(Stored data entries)

>>>

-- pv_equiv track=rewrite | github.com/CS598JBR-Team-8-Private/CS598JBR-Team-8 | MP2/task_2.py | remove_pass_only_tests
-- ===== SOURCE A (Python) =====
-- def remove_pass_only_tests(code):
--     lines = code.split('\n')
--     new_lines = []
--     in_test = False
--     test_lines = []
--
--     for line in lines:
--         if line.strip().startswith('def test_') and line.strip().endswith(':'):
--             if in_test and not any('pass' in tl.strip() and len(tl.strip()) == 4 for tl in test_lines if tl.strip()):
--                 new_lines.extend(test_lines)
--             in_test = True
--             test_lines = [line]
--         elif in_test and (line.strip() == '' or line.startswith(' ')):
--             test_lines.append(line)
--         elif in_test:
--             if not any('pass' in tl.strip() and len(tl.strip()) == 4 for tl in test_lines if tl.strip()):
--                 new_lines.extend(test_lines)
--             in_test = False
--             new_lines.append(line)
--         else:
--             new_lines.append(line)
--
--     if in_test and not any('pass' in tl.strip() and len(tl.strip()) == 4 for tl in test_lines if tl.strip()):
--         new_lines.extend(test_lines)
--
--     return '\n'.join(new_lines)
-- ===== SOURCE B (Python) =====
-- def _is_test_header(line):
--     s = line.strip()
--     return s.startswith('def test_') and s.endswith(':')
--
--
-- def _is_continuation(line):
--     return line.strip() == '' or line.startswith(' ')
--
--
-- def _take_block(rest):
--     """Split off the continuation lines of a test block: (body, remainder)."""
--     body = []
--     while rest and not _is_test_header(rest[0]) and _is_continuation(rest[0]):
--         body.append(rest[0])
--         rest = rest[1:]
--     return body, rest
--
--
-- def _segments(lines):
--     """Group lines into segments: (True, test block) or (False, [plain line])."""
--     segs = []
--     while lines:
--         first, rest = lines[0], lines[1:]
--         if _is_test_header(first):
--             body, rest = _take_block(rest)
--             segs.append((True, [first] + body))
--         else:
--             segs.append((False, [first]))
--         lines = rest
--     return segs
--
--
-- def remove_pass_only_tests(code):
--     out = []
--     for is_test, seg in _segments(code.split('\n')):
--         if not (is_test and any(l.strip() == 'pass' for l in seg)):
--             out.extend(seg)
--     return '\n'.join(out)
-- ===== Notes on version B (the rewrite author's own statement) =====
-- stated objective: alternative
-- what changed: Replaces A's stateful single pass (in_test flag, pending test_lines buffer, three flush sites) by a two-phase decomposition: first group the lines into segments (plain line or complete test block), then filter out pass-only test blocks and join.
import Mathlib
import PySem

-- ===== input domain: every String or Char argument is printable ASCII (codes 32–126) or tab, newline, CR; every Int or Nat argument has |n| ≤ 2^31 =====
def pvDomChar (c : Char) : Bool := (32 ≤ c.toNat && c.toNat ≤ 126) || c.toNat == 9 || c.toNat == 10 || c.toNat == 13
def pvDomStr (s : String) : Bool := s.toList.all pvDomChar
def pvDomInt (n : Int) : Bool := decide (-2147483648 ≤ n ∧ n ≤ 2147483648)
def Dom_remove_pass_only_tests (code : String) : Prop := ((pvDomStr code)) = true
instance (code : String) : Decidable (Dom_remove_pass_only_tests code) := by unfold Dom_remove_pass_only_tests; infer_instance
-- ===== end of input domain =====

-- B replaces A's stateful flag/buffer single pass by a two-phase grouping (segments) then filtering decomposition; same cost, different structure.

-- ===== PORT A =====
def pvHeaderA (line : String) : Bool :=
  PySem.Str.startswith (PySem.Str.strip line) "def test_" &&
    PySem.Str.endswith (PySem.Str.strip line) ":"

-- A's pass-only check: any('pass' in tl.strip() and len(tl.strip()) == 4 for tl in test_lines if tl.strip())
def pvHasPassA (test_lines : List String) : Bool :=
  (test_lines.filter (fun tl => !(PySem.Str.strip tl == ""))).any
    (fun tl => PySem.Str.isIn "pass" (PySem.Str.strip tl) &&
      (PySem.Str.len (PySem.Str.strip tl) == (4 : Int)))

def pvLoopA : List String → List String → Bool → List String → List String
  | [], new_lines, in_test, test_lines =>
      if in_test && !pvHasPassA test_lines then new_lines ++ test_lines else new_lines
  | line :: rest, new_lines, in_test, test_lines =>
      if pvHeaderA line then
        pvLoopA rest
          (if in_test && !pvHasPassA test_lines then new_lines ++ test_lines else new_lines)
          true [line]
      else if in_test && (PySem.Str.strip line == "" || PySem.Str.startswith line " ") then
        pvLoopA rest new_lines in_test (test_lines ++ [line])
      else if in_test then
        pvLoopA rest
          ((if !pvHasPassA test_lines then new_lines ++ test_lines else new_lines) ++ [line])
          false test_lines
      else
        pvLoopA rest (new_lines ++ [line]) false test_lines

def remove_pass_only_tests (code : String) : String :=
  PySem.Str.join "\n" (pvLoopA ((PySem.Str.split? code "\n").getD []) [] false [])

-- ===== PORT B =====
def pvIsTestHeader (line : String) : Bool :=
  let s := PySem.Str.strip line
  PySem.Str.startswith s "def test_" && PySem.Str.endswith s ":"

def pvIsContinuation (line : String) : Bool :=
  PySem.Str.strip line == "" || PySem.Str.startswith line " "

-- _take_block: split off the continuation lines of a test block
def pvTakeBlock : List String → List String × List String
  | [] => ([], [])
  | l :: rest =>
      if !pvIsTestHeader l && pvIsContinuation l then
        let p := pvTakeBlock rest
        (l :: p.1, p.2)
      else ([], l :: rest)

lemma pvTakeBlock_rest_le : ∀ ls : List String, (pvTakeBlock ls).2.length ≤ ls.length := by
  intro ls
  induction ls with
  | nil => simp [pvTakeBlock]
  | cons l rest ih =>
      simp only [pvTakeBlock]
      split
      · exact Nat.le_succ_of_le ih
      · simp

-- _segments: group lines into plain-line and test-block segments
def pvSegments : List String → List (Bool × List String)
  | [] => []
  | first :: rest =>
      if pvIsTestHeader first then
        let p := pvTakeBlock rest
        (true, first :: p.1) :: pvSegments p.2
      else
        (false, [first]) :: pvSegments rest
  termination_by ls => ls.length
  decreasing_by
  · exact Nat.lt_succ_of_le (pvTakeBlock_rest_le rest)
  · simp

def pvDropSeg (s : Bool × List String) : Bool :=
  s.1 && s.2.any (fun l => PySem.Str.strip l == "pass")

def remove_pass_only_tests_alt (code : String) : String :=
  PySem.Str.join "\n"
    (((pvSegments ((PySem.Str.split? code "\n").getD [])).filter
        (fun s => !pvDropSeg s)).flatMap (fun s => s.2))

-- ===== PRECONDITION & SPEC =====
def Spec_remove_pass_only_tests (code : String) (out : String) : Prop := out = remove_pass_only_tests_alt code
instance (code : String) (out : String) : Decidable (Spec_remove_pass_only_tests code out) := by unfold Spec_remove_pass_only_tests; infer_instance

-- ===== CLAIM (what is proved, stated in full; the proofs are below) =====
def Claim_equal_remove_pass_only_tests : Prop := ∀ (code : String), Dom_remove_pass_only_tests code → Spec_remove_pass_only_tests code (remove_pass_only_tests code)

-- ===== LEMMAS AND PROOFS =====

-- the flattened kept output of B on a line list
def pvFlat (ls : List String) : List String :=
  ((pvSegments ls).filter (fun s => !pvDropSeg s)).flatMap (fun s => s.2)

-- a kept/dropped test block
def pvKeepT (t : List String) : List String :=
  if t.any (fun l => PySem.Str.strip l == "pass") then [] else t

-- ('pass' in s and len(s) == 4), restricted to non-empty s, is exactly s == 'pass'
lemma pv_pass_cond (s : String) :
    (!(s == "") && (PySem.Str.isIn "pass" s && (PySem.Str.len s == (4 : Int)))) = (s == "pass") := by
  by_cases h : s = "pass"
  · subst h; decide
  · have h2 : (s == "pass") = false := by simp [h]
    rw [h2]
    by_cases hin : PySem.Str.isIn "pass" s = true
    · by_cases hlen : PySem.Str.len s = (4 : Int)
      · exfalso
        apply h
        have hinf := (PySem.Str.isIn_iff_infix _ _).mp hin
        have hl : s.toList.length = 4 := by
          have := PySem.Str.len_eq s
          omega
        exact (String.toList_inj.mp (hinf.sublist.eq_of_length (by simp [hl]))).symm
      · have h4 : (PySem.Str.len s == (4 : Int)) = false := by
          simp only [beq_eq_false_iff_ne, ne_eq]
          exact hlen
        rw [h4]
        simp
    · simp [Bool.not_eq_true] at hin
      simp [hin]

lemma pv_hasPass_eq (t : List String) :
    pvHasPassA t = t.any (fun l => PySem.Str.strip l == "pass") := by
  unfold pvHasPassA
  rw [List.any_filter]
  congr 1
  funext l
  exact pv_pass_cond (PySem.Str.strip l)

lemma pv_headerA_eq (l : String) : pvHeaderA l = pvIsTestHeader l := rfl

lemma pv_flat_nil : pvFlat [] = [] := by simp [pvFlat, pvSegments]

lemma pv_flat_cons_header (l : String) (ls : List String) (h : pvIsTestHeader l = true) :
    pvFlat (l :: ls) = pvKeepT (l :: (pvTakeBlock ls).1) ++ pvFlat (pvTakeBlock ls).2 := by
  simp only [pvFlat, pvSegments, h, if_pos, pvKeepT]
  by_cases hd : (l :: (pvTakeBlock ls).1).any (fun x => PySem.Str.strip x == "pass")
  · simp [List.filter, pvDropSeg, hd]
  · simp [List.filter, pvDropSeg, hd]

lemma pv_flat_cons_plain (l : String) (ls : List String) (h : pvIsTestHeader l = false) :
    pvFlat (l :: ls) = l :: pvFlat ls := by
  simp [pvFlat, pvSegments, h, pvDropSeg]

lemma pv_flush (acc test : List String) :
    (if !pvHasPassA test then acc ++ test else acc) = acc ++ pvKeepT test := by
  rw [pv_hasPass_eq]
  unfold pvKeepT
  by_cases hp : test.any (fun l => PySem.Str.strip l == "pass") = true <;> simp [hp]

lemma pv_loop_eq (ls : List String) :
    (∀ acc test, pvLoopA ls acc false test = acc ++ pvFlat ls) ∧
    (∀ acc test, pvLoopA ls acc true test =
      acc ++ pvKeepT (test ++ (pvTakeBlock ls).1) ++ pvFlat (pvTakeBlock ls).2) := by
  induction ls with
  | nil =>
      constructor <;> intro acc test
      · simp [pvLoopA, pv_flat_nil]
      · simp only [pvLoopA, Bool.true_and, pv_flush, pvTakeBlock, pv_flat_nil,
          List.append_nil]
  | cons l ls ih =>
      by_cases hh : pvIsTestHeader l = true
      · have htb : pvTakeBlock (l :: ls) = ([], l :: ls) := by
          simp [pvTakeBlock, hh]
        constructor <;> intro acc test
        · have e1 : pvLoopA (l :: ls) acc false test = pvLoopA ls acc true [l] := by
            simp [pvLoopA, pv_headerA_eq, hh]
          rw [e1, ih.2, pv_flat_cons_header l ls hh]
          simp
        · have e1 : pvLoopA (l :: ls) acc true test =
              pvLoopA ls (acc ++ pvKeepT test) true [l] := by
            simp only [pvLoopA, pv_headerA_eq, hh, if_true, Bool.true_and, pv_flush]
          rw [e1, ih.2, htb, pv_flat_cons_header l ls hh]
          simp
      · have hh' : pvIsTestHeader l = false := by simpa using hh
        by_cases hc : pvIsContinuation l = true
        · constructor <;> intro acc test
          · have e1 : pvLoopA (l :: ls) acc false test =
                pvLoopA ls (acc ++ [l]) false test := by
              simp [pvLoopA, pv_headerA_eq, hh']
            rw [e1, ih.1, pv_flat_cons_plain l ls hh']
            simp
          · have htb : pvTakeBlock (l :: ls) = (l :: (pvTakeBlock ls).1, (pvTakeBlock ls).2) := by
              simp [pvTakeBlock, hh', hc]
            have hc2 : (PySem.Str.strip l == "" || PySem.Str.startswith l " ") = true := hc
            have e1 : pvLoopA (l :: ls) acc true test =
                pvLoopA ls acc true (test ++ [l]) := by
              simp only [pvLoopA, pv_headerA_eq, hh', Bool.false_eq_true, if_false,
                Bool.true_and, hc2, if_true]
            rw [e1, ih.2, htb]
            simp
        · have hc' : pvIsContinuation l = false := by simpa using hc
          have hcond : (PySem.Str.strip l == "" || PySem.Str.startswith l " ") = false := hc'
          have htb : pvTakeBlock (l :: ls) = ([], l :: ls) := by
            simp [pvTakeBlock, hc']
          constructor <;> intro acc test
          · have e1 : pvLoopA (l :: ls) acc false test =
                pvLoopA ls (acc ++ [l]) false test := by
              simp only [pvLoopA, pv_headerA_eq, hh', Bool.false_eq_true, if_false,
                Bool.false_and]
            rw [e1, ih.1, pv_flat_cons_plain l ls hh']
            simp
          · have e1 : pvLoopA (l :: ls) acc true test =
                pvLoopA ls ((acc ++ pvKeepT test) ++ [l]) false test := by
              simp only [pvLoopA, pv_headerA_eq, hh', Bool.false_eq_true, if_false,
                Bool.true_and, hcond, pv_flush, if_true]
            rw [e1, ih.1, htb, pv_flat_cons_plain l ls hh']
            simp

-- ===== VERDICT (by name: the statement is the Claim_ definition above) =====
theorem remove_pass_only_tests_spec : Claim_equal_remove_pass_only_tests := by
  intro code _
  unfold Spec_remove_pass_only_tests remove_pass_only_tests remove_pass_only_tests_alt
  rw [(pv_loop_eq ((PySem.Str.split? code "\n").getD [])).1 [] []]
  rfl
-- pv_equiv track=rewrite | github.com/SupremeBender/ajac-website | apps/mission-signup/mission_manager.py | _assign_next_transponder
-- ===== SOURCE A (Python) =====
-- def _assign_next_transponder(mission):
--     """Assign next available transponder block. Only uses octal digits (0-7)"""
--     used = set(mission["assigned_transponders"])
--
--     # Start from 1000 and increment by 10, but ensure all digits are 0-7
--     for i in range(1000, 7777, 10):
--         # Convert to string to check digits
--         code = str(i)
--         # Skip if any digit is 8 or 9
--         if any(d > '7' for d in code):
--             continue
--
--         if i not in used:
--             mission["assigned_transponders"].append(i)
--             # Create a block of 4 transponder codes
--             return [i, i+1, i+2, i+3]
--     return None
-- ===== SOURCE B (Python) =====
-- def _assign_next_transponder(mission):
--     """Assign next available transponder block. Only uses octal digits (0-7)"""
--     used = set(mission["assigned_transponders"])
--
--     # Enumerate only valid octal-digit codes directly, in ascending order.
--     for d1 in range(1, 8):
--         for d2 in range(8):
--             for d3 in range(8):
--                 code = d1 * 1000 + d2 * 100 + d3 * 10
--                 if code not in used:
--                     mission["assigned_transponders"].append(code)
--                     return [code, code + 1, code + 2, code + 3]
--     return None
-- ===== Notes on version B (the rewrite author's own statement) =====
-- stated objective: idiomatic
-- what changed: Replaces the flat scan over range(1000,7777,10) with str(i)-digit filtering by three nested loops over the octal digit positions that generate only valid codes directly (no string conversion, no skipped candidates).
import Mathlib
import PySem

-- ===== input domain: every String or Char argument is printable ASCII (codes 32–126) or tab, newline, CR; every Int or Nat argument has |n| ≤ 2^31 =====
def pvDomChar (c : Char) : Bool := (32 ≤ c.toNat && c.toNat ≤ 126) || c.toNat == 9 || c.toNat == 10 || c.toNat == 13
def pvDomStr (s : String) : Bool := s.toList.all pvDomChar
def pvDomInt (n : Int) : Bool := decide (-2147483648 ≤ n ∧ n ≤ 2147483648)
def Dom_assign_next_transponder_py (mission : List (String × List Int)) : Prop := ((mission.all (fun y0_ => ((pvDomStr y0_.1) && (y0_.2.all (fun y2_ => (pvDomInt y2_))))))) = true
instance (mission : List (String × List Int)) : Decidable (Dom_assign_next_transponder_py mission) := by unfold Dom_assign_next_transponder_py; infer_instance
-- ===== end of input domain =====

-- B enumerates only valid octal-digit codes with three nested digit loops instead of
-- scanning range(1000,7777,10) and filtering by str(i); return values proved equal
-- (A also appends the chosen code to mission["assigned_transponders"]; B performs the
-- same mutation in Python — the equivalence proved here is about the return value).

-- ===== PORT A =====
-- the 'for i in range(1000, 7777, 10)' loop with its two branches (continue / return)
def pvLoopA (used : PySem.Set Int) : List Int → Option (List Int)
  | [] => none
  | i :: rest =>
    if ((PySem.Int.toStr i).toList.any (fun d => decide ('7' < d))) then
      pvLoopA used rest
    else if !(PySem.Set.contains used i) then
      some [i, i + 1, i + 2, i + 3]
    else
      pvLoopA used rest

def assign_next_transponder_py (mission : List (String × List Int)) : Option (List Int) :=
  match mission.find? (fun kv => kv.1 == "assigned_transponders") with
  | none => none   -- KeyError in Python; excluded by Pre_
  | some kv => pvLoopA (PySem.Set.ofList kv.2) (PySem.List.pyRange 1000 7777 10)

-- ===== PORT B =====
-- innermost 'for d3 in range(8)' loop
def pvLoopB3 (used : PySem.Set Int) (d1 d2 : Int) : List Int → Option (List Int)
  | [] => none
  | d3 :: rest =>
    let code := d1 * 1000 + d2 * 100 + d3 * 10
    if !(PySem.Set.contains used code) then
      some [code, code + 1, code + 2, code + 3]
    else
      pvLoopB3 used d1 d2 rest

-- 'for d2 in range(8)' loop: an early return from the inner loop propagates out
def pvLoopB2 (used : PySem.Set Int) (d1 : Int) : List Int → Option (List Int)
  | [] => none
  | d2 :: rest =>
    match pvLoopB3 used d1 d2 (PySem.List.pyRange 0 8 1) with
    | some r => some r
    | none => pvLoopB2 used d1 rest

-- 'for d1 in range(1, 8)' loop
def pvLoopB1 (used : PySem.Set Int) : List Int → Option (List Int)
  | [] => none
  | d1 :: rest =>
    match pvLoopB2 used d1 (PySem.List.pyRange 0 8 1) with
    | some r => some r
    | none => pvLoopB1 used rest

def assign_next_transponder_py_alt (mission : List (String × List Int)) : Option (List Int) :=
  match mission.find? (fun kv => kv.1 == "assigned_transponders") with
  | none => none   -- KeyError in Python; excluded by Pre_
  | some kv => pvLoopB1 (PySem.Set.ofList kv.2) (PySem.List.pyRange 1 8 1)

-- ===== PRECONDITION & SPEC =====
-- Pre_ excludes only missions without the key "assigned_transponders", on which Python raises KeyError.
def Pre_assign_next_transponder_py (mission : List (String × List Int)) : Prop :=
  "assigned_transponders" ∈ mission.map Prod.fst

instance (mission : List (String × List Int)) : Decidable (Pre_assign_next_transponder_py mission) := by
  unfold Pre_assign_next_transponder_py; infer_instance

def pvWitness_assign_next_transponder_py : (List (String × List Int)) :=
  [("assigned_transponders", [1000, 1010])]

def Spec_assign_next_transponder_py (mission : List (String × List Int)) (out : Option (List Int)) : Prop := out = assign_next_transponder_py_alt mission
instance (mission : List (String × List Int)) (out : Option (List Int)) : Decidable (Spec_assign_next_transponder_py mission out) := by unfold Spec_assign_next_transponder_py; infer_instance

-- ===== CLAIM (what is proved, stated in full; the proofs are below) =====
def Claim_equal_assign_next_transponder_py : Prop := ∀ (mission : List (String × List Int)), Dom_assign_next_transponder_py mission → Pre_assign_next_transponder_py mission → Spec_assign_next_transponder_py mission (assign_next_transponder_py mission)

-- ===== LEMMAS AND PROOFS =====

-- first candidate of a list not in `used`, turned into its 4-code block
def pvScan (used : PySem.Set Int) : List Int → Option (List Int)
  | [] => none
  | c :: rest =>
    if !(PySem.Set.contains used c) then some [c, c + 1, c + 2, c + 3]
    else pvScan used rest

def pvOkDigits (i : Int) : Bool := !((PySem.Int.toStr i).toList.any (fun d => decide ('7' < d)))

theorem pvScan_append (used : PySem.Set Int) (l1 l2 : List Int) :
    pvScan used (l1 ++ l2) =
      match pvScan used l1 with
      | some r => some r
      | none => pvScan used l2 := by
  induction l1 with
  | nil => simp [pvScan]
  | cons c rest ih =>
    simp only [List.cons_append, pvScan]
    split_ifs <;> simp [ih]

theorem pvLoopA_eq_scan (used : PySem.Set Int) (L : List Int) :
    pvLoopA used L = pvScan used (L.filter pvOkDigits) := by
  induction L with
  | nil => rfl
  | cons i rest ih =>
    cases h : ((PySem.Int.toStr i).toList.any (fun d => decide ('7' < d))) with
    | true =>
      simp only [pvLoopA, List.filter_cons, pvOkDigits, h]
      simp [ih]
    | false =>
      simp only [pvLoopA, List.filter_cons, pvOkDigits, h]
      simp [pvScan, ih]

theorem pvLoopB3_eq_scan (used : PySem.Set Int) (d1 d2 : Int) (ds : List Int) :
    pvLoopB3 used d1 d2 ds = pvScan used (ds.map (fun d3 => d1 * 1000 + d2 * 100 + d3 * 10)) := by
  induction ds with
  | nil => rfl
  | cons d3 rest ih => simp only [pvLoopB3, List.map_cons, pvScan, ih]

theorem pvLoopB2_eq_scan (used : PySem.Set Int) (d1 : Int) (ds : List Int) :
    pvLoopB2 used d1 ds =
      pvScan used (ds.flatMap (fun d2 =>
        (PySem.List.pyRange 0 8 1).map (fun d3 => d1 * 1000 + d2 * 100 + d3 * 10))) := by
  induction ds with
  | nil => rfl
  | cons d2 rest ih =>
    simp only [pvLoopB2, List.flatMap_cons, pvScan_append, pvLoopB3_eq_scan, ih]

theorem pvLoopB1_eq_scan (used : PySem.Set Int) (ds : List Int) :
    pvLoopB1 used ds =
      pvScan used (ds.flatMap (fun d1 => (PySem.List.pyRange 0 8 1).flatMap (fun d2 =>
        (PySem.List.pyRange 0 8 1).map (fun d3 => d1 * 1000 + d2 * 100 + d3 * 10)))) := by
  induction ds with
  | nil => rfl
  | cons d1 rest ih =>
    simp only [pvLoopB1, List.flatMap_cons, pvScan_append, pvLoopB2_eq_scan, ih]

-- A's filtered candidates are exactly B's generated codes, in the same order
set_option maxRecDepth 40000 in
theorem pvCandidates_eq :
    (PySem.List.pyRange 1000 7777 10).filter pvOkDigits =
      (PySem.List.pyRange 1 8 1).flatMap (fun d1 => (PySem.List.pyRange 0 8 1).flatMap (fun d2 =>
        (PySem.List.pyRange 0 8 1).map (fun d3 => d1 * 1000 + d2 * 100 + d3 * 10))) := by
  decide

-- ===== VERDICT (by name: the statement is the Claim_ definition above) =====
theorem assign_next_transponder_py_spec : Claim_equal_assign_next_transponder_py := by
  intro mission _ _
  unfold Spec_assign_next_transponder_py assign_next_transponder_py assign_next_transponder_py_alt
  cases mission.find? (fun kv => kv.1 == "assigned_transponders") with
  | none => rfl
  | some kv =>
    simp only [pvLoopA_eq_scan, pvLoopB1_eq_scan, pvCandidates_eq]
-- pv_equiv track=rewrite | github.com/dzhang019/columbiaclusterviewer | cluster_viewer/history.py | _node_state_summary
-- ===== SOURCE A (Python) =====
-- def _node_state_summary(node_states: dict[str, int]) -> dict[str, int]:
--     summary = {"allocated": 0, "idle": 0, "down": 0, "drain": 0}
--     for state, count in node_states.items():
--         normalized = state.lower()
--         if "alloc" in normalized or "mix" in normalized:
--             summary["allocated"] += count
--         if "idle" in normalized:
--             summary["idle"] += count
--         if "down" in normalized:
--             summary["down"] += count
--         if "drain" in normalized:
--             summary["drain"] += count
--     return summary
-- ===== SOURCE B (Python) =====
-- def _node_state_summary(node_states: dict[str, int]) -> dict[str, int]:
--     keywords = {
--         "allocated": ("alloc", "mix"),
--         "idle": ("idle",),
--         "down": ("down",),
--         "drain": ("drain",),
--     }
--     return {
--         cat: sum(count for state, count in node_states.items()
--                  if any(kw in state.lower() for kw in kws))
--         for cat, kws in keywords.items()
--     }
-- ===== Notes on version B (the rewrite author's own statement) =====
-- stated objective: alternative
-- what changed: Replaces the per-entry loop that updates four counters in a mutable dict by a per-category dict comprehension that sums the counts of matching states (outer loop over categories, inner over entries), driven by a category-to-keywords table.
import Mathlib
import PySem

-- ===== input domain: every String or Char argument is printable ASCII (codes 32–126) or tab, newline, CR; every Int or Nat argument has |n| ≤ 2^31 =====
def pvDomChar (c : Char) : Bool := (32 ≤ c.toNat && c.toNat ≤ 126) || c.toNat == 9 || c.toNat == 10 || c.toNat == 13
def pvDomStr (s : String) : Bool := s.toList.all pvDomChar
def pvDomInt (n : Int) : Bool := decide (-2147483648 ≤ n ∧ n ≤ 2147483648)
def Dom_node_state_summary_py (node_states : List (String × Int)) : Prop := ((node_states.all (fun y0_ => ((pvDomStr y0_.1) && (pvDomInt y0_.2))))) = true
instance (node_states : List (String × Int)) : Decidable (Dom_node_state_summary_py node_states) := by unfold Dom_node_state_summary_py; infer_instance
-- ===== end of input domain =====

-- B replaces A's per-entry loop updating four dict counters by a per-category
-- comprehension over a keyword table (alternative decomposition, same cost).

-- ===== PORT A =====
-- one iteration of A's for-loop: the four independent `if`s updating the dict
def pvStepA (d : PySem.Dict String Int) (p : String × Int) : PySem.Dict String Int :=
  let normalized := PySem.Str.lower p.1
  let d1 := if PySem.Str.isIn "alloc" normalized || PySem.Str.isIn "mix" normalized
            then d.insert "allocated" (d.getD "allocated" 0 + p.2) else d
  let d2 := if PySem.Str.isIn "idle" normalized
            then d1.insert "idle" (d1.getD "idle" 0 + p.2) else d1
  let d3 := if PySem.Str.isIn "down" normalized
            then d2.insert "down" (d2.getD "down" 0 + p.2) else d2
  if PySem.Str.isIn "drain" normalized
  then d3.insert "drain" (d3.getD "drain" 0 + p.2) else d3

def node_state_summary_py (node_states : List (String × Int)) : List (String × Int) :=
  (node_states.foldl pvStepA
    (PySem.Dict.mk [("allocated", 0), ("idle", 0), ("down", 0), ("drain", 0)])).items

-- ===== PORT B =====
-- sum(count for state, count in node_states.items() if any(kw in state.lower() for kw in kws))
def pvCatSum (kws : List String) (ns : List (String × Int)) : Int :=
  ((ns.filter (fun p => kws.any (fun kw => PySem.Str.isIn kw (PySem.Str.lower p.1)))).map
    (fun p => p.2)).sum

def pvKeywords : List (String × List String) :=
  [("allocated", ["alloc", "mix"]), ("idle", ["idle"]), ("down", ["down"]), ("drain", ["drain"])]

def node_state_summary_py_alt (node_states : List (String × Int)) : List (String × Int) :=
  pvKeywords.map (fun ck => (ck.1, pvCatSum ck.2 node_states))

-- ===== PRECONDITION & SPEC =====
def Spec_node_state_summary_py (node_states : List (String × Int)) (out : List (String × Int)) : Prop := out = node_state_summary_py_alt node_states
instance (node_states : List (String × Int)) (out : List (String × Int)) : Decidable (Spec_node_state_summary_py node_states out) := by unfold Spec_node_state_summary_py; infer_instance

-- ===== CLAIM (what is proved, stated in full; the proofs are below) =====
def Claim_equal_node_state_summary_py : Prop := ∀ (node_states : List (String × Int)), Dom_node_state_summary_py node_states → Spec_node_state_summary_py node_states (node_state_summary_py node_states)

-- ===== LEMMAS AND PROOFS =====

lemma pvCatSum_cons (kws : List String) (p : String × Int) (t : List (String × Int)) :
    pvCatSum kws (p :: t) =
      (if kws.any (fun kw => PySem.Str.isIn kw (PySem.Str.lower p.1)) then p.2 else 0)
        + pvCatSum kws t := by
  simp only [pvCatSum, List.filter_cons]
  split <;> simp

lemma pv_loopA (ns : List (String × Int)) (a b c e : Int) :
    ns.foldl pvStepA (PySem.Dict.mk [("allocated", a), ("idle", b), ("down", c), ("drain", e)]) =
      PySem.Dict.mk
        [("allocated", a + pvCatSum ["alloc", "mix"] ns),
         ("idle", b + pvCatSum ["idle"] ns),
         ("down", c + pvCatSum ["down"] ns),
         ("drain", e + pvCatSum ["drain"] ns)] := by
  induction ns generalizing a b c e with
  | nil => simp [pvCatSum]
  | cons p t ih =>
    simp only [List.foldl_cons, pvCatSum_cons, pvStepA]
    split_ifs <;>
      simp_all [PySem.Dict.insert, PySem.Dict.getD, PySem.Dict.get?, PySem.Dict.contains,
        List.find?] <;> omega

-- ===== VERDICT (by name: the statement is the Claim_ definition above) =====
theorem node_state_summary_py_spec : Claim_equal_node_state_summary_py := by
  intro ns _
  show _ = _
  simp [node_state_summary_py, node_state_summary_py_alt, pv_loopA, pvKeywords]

<<<

Could you return the lines in the entries above that contain "order"?

- RESULT BELOW:
--     # Enumerate only valid octal-digit codes directly, in ascending order.
-- A's filtered candidates are exactly B's generated codes, in the same order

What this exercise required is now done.